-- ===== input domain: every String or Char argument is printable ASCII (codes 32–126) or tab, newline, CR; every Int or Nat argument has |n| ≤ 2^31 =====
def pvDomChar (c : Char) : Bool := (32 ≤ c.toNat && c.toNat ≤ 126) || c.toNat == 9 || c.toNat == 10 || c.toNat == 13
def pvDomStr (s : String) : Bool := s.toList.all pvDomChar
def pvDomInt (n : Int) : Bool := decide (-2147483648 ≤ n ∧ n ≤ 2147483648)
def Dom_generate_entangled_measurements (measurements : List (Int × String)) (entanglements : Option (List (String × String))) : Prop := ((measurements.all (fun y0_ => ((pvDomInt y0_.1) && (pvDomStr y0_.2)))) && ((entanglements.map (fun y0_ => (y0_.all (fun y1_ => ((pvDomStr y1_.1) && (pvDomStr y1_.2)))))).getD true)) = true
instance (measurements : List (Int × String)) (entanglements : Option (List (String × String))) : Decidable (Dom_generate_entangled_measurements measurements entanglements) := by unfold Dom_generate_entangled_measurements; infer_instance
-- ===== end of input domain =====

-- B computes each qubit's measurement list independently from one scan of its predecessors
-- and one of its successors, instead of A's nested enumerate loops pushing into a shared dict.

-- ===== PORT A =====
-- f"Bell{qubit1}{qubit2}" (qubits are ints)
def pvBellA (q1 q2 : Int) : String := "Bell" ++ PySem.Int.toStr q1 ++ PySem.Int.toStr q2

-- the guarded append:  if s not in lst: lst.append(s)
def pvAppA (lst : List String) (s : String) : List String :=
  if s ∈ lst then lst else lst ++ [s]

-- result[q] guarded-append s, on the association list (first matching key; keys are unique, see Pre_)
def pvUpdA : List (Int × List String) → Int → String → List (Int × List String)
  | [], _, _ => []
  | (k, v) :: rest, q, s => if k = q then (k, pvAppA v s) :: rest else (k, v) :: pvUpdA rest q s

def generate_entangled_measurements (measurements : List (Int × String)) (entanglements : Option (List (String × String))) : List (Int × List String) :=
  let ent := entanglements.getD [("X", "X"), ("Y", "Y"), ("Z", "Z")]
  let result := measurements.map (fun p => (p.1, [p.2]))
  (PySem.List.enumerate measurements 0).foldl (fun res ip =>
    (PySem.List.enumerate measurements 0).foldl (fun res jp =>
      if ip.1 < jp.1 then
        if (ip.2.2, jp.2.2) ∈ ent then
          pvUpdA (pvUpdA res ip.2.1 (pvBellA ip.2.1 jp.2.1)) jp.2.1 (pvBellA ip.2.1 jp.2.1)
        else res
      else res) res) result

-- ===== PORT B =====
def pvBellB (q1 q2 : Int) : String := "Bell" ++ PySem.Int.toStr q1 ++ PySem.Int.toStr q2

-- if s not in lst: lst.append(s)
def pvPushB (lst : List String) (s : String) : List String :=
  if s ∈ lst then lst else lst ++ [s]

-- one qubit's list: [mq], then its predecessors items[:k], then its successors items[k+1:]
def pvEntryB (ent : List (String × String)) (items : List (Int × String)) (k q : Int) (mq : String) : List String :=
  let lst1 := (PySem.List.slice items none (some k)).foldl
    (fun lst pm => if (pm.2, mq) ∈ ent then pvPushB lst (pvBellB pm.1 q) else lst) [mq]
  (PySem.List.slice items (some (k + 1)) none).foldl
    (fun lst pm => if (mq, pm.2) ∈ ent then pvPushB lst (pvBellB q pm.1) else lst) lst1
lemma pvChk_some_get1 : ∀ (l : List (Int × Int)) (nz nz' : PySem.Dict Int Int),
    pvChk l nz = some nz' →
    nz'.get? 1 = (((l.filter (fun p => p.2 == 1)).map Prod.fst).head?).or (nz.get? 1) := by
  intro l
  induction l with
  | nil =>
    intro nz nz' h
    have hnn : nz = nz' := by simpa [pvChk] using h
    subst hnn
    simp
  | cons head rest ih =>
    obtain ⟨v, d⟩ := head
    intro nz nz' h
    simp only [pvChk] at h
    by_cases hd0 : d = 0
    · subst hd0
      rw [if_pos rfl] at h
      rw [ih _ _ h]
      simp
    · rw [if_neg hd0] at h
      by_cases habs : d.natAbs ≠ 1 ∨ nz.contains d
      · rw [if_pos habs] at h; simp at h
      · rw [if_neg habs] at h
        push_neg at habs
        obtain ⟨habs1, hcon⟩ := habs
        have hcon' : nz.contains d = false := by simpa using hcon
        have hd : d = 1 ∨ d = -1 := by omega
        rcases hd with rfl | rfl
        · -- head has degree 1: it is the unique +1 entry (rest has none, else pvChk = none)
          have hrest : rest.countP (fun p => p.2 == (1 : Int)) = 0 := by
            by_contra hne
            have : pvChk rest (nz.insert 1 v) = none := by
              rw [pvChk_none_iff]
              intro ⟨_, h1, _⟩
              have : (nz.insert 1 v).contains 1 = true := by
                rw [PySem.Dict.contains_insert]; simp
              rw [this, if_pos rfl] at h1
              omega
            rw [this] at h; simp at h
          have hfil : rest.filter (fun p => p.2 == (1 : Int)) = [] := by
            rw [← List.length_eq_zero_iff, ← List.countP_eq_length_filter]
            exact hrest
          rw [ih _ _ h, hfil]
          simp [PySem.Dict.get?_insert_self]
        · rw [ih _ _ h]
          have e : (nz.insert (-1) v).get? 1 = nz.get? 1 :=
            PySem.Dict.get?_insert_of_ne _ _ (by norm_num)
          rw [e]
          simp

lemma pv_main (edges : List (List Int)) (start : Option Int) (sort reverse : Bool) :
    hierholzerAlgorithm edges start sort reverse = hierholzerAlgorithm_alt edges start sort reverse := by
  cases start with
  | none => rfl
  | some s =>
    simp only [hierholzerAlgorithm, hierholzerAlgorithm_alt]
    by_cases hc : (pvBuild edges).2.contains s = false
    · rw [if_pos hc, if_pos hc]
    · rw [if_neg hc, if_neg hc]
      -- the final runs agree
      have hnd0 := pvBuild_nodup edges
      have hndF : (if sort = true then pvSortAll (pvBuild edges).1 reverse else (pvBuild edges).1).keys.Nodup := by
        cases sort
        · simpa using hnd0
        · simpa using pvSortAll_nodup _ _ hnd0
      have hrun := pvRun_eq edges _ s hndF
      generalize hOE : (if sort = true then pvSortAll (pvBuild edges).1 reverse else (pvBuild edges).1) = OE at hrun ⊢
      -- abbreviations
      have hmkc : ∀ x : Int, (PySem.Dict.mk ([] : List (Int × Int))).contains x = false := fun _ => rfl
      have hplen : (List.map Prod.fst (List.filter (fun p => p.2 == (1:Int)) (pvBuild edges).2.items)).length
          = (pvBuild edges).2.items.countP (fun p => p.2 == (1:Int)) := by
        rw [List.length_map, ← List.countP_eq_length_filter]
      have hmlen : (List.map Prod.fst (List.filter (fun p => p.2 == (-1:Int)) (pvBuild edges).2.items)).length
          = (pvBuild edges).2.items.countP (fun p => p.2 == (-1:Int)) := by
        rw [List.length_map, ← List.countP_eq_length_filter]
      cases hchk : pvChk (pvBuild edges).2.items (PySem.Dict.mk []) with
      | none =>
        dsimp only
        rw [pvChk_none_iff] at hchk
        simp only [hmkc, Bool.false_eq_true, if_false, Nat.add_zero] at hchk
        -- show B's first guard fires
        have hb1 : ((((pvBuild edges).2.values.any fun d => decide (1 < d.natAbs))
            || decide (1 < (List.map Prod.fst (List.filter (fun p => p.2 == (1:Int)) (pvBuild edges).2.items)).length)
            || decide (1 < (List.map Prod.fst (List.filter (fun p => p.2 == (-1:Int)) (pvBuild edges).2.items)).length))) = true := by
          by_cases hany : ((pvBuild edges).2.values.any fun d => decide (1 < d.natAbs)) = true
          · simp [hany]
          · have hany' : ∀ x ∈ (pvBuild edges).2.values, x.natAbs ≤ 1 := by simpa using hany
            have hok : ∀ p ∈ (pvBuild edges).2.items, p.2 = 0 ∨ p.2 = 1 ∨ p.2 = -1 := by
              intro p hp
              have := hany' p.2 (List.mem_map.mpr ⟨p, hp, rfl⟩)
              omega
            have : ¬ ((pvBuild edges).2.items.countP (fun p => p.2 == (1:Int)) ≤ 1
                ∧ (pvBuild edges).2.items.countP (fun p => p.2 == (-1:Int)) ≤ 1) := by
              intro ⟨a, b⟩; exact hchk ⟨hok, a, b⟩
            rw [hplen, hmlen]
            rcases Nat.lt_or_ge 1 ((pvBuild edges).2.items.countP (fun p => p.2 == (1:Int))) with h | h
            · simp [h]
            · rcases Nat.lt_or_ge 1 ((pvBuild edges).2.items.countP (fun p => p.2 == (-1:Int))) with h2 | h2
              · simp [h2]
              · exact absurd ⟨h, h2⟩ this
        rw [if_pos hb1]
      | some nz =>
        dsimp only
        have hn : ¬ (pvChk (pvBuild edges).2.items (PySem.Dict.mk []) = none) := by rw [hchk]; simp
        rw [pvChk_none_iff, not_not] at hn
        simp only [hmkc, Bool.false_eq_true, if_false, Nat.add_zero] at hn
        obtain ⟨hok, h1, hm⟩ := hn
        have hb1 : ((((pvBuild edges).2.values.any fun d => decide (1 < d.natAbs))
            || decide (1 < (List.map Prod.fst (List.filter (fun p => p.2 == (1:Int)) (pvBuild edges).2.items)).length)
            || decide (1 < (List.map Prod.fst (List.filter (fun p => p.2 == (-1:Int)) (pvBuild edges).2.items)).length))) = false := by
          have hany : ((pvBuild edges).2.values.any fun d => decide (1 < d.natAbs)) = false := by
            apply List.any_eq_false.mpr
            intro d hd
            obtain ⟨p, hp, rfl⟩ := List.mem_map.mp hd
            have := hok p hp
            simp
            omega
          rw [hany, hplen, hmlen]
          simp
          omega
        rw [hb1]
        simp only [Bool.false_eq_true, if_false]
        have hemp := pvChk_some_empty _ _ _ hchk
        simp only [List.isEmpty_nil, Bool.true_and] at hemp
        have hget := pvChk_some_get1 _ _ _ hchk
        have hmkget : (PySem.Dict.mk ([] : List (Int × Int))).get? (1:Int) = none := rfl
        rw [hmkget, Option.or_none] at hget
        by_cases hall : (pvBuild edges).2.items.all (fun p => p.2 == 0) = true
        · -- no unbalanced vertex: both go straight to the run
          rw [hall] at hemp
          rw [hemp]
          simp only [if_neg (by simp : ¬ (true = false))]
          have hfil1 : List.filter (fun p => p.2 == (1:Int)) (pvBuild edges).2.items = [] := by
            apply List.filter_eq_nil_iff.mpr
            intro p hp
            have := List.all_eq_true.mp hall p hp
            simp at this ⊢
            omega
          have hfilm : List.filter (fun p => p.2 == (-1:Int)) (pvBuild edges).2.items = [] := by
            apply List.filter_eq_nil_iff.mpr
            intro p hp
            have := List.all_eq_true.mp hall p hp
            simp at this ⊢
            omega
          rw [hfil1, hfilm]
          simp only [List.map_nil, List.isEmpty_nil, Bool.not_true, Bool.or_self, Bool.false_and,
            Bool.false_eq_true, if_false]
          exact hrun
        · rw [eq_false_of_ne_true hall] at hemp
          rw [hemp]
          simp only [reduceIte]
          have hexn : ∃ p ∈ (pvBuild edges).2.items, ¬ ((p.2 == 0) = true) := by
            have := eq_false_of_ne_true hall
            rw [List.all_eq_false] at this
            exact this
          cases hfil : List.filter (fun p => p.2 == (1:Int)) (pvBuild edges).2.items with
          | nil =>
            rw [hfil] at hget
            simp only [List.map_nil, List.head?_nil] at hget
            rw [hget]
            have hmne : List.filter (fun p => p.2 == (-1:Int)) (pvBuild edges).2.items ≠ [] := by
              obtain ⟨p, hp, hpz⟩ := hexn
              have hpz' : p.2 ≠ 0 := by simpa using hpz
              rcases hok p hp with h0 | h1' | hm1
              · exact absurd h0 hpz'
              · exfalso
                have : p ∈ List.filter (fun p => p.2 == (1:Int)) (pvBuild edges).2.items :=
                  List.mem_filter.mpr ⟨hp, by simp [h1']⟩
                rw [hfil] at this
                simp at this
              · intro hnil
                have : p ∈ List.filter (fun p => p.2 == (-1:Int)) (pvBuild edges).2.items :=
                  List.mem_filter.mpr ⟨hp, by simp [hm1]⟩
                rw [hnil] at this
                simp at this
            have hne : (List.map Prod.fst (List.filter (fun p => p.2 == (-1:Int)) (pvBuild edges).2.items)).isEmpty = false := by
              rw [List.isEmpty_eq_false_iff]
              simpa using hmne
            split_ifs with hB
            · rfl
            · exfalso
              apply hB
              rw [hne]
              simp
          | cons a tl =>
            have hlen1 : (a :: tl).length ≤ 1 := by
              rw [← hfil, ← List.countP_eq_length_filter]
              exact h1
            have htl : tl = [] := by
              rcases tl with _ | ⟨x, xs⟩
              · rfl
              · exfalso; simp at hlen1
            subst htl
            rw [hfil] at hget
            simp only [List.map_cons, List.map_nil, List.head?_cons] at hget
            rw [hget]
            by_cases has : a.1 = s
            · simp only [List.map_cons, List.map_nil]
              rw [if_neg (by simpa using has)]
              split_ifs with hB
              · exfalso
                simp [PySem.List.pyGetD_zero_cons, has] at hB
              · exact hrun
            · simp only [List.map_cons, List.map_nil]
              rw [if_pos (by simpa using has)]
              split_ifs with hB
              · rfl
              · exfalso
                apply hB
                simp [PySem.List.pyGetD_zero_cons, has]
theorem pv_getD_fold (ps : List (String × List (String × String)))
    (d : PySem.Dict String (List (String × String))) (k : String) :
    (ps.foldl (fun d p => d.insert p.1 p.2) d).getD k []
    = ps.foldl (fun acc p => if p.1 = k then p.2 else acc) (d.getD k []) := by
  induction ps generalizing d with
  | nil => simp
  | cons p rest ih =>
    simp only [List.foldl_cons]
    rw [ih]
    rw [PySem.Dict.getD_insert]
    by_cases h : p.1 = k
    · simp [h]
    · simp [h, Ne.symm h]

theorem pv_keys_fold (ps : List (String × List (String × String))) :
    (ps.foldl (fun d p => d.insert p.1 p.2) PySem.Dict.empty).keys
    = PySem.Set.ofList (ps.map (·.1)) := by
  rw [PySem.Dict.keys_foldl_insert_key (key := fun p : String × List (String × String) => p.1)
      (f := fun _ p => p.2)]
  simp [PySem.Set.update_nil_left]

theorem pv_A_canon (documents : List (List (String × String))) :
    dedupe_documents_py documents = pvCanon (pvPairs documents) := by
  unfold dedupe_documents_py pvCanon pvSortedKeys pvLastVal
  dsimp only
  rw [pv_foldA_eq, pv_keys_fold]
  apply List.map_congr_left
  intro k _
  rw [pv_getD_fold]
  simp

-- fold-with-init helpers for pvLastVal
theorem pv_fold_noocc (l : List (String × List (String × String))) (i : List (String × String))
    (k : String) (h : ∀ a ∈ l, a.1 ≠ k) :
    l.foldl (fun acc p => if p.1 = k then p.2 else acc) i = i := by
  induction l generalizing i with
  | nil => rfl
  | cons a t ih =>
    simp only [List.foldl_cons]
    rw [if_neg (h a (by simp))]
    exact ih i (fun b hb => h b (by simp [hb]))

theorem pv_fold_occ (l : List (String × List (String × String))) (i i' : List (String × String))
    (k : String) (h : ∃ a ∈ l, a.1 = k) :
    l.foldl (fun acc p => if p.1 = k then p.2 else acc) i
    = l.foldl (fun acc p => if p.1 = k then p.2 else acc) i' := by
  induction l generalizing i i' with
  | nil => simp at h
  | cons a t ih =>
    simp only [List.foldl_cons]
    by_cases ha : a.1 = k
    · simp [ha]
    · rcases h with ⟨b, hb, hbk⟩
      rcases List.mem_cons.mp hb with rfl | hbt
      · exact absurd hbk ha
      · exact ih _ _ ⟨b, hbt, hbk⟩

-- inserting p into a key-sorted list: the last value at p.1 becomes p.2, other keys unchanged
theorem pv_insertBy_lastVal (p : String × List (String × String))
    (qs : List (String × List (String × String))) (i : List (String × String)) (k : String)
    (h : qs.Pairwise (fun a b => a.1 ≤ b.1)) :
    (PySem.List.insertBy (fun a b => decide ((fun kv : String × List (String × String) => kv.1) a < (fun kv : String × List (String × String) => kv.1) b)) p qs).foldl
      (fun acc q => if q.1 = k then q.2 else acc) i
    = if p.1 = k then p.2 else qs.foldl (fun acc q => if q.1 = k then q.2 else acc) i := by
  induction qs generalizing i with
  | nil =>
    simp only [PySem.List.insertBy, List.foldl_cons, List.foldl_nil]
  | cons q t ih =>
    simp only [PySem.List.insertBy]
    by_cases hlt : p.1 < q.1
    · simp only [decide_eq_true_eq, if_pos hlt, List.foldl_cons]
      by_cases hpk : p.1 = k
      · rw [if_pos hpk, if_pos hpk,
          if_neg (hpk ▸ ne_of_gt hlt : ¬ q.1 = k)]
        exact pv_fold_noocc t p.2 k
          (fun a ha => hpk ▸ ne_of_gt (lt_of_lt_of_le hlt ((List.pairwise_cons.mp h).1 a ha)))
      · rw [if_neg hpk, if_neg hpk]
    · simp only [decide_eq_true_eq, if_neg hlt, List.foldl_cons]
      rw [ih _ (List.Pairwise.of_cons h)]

* * *

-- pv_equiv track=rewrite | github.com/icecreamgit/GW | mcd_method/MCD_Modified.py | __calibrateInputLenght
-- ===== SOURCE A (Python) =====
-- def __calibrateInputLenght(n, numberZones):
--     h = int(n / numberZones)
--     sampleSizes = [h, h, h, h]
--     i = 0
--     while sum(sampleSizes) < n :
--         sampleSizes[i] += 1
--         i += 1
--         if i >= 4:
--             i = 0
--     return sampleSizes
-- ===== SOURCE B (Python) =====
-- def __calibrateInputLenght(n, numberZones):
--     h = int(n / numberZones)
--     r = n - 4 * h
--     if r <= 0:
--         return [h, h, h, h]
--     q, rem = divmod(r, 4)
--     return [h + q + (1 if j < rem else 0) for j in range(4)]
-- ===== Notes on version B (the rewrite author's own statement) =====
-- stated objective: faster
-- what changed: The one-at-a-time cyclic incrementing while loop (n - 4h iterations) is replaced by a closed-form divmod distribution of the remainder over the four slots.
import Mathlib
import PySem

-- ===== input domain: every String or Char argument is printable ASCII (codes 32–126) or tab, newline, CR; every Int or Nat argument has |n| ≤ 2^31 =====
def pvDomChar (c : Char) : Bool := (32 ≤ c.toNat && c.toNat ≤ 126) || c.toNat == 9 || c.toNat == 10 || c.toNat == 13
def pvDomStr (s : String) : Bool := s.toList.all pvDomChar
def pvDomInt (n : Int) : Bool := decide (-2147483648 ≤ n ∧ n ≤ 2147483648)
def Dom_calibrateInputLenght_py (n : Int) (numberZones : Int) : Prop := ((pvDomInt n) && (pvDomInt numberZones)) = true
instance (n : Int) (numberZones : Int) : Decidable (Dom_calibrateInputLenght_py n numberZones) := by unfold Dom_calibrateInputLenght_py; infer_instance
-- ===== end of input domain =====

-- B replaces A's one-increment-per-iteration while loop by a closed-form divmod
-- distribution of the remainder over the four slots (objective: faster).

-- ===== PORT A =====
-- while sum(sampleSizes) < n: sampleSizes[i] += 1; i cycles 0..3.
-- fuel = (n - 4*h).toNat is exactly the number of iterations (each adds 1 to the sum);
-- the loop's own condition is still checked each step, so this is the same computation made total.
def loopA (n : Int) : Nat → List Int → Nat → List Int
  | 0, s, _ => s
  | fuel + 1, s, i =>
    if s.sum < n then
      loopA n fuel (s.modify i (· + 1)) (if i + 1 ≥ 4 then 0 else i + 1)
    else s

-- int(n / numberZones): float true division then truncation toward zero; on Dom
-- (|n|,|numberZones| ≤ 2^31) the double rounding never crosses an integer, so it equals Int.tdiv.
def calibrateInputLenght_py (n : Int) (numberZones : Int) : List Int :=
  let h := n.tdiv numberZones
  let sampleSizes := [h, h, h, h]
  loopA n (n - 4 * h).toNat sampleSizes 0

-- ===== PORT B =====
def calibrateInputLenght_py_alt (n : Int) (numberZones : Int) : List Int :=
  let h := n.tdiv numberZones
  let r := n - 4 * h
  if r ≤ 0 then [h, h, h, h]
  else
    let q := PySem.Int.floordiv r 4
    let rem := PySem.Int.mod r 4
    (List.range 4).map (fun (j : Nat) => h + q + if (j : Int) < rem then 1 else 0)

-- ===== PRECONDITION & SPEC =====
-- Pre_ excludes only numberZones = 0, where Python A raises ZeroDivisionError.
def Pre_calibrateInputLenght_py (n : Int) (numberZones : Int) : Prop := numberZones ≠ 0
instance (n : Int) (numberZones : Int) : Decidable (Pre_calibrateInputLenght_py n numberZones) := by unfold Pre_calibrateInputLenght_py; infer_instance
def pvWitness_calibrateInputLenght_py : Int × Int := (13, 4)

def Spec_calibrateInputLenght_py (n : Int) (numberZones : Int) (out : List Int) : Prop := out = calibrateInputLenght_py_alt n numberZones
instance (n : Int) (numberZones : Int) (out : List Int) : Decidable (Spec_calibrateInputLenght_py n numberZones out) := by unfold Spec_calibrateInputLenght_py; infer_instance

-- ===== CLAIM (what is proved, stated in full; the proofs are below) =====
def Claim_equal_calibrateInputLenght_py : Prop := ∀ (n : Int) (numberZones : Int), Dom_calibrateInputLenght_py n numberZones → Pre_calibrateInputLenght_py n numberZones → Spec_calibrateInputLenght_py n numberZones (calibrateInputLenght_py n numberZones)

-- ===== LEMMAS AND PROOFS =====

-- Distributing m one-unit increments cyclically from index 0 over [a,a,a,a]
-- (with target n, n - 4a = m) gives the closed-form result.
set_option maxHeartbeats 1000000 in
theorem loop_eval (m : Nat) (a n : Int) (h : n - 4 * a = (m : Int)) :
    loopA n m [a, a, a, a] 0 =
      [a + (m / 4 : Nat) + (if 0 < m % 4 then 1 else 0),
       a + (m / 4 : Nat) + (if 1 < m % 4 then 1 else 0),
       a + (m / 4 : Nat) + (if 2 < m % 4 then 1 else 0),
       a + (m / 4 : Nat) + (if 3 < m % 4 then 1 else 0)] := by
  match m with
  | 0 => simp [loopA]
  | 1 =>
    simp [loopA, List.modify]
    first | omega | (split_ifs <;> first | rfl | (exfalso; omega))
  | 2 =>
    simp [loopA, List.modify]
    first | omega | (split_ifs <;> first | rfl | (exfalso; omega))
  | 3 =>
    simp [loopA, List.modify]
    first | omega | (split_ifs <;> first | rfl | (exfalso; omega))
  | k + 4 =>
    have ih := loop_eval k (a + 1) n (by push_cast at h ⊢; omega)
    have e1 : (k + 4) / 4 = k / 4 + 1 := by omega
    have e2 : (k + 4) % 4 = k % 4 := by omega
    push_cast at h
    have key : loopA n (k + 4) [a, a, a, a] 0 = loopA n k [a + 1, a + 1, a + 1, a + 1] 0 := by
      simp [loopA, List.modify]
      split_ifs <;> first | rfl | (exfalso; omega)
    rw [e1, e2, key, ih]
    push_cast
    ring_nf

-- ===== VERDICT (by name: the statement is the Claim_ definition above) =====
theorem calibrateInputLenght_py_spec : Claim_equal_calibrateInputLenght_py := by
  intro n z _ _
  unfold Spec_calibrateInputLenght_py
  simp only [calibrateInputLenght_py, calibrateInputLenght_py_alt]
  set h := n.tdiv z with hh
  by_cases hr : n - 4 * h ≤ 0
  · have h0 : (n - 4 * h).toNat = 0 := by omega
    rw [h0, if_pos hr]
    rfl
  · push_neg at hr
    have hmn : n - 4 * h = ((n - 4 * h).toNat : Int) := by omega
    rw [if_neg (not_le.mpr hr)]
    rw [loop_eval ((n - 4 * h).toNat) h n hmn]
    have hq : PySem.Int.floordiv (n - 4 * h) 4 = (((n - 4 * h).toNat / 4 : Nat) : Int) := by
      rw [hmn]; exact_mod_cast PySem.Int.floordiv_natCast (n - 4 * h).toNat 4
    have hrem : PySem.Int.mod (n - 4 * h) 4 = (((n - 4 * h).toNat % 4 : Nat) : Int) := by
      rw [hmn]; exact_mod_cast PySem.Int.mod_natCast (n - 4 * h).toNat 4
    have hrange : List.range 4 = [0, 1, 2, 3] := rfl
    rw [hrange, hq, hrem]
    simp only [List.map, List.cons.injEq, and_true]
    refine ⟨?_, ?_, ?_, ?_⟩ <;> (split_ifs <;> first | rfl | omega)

* * *

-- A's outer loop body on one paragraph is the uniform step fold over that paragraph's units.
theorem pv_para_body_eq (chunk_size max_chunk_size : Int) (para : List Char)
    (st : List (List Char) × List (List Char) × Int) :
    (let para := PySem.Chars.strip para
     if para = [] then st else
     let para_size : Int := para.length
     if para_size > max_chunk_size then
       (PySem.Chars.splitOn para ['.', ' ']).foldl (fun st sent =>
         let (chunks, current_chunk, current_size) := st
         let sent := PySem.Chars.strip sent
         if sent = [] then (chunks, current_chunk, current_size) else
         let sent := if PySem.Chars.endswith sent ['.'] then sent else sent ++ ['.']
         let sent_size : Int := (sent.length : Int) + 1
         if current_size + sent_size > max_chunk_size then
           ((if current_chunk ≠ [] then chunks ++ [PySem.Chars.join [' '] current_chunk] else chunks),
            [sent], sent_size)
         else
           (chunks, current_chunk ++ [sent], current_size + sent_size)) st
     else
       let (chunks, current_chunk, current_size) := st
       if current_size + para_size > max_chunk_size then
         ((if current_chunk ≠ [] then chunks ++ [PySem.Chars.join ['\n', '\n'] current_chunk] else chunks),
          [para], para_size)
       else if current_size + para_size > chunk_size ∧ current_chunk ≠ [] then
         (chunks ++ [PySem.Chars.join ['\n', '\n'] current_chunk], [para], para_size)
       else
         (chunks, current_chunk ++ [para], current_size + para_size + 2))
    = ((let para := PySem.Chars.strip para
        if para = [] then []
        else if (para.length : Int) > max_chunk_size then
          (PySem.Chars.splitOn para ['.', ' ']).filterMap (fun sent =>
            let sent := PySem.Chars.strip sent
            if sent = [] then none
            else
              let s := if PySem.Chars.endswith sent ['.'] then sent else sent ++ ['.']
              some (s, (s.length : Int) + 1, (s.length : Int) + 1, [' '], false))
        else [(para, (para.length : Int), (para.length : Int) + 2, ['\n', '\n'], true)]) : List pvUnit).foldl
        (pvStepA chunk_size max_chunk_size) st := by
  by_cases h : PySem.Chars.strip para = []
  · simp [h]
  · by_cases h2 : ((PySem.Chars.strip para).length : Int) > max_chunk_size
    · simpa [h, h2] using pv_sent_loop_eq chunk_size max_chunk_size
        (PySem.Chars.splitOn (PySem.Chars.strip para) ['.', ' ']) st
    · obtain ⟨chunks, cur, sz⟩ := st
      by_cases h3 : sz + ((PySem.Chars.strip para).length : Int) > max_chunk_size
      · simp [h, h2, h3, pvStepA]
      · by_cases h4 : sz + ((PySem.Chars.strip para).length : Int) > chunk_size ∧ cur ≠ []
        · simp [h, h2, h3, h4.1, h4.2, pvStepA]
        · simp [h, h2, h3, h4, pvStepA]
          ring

* Activity
Please copy every line of the data that carries the string "fuel".

* Output of the task
-- fuel = (n - 4*h).toNat is exactly the number of iterations (each adds 1 to the sum);
  | fuel + 1, s, i =>
      loopA n fuel (s.modify i (· + 1)) (if i + 1 ≥ 4 then 0 else i + 1)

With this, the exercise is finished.